Closed form of $\sqrt{2 + \sqrt{2 + ... + \sqrt{2 + \sqrt{x}}}}$

Question

How to prove the following formula,

$$\sqrt{2 + \sqrt{2 + ... + \sqrt{2 + \sqrt{x}}}} = \begin{cases} 2 \cos\Big[\frac{1}{2^{n}}\Big(\pi + \arctan{\frac{\sqrt{x(4-x)}}{x-2}}\Big)\Big] & 0 < x < 2 \\ 2 \cos\Big[\frac{1}{2^{n}}\arctan{\frac{\sqrt{x(4-x)}}{x-2}}\Big] & 2 < x \leq 4 \\ 2 \cosh\Big[\frac{1}{2^{n}}\text{arctanh}{\frac{\sqrt{x(x-4)}}{x-2}}\Big] & x \geq 4 \end{cases} \ $$ where $x \in \mathcal{R}$ and $n$ is the number of time the square root symbol $\sqrt{\text{ }\text{ }}$ appears.

This formula is a generalization of the following formula, which can be found here and here, and which can be obtained by taking the above general formula in the limit $x = 2$.
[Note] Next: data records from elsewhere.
-- pv_equiv track=rewrite | github.com/Daria200/simple-mockforce | simple_mockforce/utils.py | find_object_and_index
-- ===== SOURCE A (Python) =====
-- def find_object_and_index(objects: list, pk_name: str, pk: str):
--     index = None
--     original = None
--     for idx, object_ in enumerate(objects):
--         if object_[pk_name] == pk:
--             index = idx
--             original = object_
--
--     assert index is not None and original, f"couldn't find anything for {pk}"
--     return original, index
-- ===== SOURCE B (Python) =====
-- def find_object_and_index(objects: list, pk_name: str, pk: str):
--     for idx in range(len(objects) - 1, -1, -1):
--         if objects[idx][pk_name] == pk:
--             return objects[idx], idx
--     assert False, f"couldn't find anything for {pk}"
-- ===== Notes on version B (the rewrite author's own statement) =====
-- stated objective: alternative
-- what changed: Replaces the full left-to-right pass that keeps overwriting (index, original) with a reverse index scan that returns at the first (i.e. last-in-forward-order) match.
import Mathlib
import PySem

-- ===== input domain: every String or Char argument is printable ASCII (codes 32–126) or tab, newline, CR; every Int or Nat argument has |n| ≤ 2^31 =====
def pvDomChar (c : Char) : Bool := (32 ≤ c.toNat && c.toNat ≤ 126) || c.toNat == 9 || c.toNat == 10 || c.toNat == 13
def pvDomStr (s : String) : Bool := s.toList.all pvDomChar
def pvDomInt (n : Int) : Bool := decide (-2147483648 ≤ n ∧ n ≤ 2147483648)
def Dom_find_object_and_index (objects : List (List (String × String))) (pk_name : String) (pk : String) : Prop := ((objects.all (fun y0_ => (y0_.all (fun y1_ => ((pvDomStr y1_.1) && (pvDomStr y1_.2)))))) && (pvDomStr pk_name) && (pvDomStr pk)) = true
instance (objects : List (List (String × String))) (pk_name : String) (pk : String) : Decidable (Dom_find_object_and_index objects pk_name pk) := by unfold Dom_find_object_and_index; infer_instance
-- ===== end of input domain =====

-- B differs from A by scanning the indices in reverse and returning at the first (= last-in-forward-order) match instead of overwriting state across a full pass; same return value everywhere A returns.

-- ===== PORT A =====
-- `object_[pk_name]`: Python dict subscript = first-match lookup (none = KeyError, excluded by Pre_)
def pvObjGet? (o : List (String × String)) (k : String) : Option String :=
  (PySem.Dict.mk o).get? k

def find_object_and_index (objects : List (List (String × String))) (pk_name : String) (pk : String) : (List (String × String)) × Int :=
  -- index = None; original = None; for idx, object_ in enumerate(objects): if object_[pk_name] == pk: index = idx; original = object_
  let st := (PySem.List.enumerate objects 0).foldl
    (fun (st : Option Int × Option (List (String × String))) p =>
      match pvObjGet? p.2 pk_name with
      | some v => if v == pk then (some p.1, some p.2) else st
      | none => st)  -- KeyError: excluded by Pre_
    (none, none)
  -- assert index is not None and original; return original, index
  match st with
  | (some i, some o) => (o, i)
  | _ => ([], 0)  -- AssertionError: excluded by Pre_

-- ===== PORT B =====
def find_object_and_index_alt (objects : List (List (String × String))) (pk_name : String) (pk : String) : (List (String × String)) × Int :=
  -- for idx in range(len(objects)-1, -1, -1): if objects[idx][pk_name] == pk: return objects[idx], idx
  match (PySem.List.pyRange ((objects.length : Int) - 1) (-1) (-1)).findSome?
    (fun idx =>
      match PySem.List.pyGet? objects idx with
      | some o => if pvObjGet? o pk_name == some pk then some (o, idx) else none
      | none => none) with
  | some r => r
  | none => ([], 0)  -- assert False: excluded by Pre_

-- ===== PRECONDITION & SPEC =====
-- Pre_ = exactly the inputs where Python A returns: every object has the key pk_name
-- (else KeyError) and some object's value for it equals pk (else the assert fails).
def Pre_find_object_and_index (objects : List (List (String × String))) (pk_name : String) (pk : String) : Prop :=
  (∀ o ∈ objects, (pvObjGet? o pk_name).isSome) ∧ (∃ o ∈ objects, pvObjGet? o pk_name = some pk)

instance (objects : List (List (String × String))) (pk_name : String) (pk : String) : Decidable (Pre_find_object_and_index objects pk_name pk) := by unfold Pre_find_object_and_index; infer_instance

def pvWitness_find_object_and_index : (List (List (String × String))) × String × String :=
  ([[("id", "1")], [("id", "2")]], "id", "2")

def Spec_find_object_and_index (objects : List (List (String × String))) (pk_name : String) (pk : String) (out : (List (String × String)) × Int) : Prop := out = find_object_and_index_alt objects pk_name pk
instance (objects : List (List (String × String))) (pk_name : String) (pk : String) (out : (List (String × String)) × Int) : Decidable (Spec_find_object_and_index objects pk_name pk out) := by unfold Spec_find_object_and_index; infer_instance

-- ===== CLAIM (what is proved, stated in full; the proofs are below) =====
def Claim_equal_find_object_and_index : Prop := ∀ (objects : List (List (String × String))) (pk_name : String) (pk : String), Dom_find_object_and_index objects pk_name pk → Pre_find_object_and_index objects pk_name pk → Spec_find_object_and_index objects pk_name pk (find_object_and_index objects pk_name pk)

-- ===== LEMMAS AND PROOFS =====

theorem pv_findSome?_congr {α β : Type} (f g : α → Option β) (l : List α)
    (h : ∀ x ∈ l, f x = g x) : l.findSome? f = l.findSome? g := by
  induction l with
  | nil => rfl
  | cons a l ih =>
    simp only [List.findSome?_cons, h a (List.mem_cons_self)]
    cases g a with
    | none => exact ih (fun x hx => h x (List.mem_cons_of_mem _ hx))
    | some b => rfl

-- B's intermediate search result on a given list
def pvB (objects : List (List (String × String))) (pk_name : String) (pk : String) :
    Option ((List (String × String)) × Int) :=
  (PySem.List.pyRange ((objects.length : Int) - 1) (-1) (-1)).findSome?
    (fun idx =>
      match PySem.List.pyGet? objects idx with
      | some o => if pvObjGet? o pk_name == some pk then some (o, idx) else none
      | none => none)

-- A's intermediate fold state on a given list
def pvA (objects : List (List (String × String))) (pk_name : String) (pk : String) :
    Option Int × Option (List (String × String)) :=
  (PySem.List.enumerate objects 0).foldl
    (fun st p =>
      match pvObjGet? p.2 pk_name with
      | some v => if v == pk then (some p.1, some p.2) else st
      | none => st)
    (none, none)

theorem pv_state_eq (pk_name pk : String) :
    ∀ objects : List (List (String × String)),
      pvA objects pk_name pk =
        ((pvB objects pk_name pk).map (·.2), (pvB objects pk_name pk).map (·.1)) := by
  intro objects
  induction objects using List.reverseRecOn with
  | nil => rfl
  | append_singleton xs x ih =>
    have hlen : ((xs ++ [x]).length : Int) - 1 = (xs.length : Int) := by
      simp
    -- B side: peel off the top index
    have hcons : PySem.List.pyRange ((xs.length : Int)) (-1) (-1)
        = (xs.length : Int) :: PySem.List.pyRange ((xs.length : Int) - 1) (-1) (-1) :=
      PySem.List.pyRange_neg_one_cons (by omega)
    have hgetx : PySem.List.pyGet? (xs ++ [x]) (xs.length : Int) = some x :=
      PySem.List.pyGet?_append_length xs [] x
    have hrest : ∀ idx ∈ PySem.List.pyRange ((xs.length : Int) - 1) (-1) (-1),
        PySem.List.pyGet? (xs ++ [x]) idx = PySem.List.pyGet? xs idx := by
      intro idx hm
      rw [PySem.List.mem_pyRange_neg_one] at hm
      obtain ⟨h1, h2⟩ := hm
      have h0 : 0 ≤ idx := by omega
      rw [PySem.List.pyGet?_of_nonneg _ h0, PySem.List.pyGet?_of_nonneg _ h0,
        List.getElem?_append_left]
      omega
    have hB : pvB (xs ++ [x]) pk_name pk =
        if pvObjGet? x pk_name == some pk then some (x, (xs.length : Int))
        else pvB xs pk_name pk := by
      unfold pvB
      rw [hlen, hcons, List.findSome?_cons, hgetx]
      by_cases hmx : (pvObjGet? x pk_name == some pk) = true
      · simp [hmx]
      · have hmx' : (pvObjGet? x pk_name == some pk) = false := by simpa using hmx
        simp only [hmx', Bool.false_eq_true, if_false]
        exact pv_findSome?_congr _ _ _ (fun idx hm => by rw [hrest idx hm])
    have hA : pvA (xs ++ [x]) pk_name pk =
        (match pvObjGet? x pk_name with
         | some v => if v == pk then (some (xs.length : Int), some x) else pvA xs pk_name pk
         | none => pvA xs pk_name pk) := by
      unfold pvA
      rw [PySem.List.enumerate_append, List.foldl_append]
      simp [PySem.List.enumerate]
    rw [hA, hB]
    cases hv : pvObjGet? x pk_name with
    | none => simpa using ih
    | some v =>
      by_cases hvpk : v = pk
      · subst hvpk
        simp
      · simpa [hvpk] using ih

theorem pv_eq (objects : List (List (String × String))) (pk_name pk : String) :
    find_object_and_index objects pk_name pk = find_object_and_index_alt objects pk_name pk := by
  have h := pv_state_eq pk_name pk objects
  show (match pvA objects pk_name pk with
        | (some i, some o) => (o, i)
        | _ => ([], 0)) =
       (match pvB objects pk_name pk with
        | some r => r
        | none => ([], 0))
  rw [h]
  cases pvB objects pk_name pk with
  | none => rfl
  | some r => rfl

-- ===== VERDICT (by name: the statement is the Claim_ definition above) =====
theorem find_object_and_index_spec : Claim_equal_find_object_and_index := by
  intro objects pk_name pk _ _
  exact pv_eq objects pk_name pk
$$\sqrt{2 + \sqrt{2 + ... + \sqrt{2 + \sqrt{2}}}} = 2\cos\Big(\frac{\pi}{2^{n+1}}\Big)$$

Answer 1

Hint If $a=2\cos(y)$ then $$2+a= 2 + 2\cos(y)= 4 \cos^2(\frac{y}{2}) \,.$$

So write $\sqrt{x}=2 \cos(\alpha)$ and use the above formula:

$$2 +\sqrt{x}= (2 \cos(\frac{\alpha}{2}))^2 \\ 2+\sqrt{2+\sqrt{x}}=2+2\cos(\alpha/2)= (2\cos(\alpha/4))^2 \\ ...$$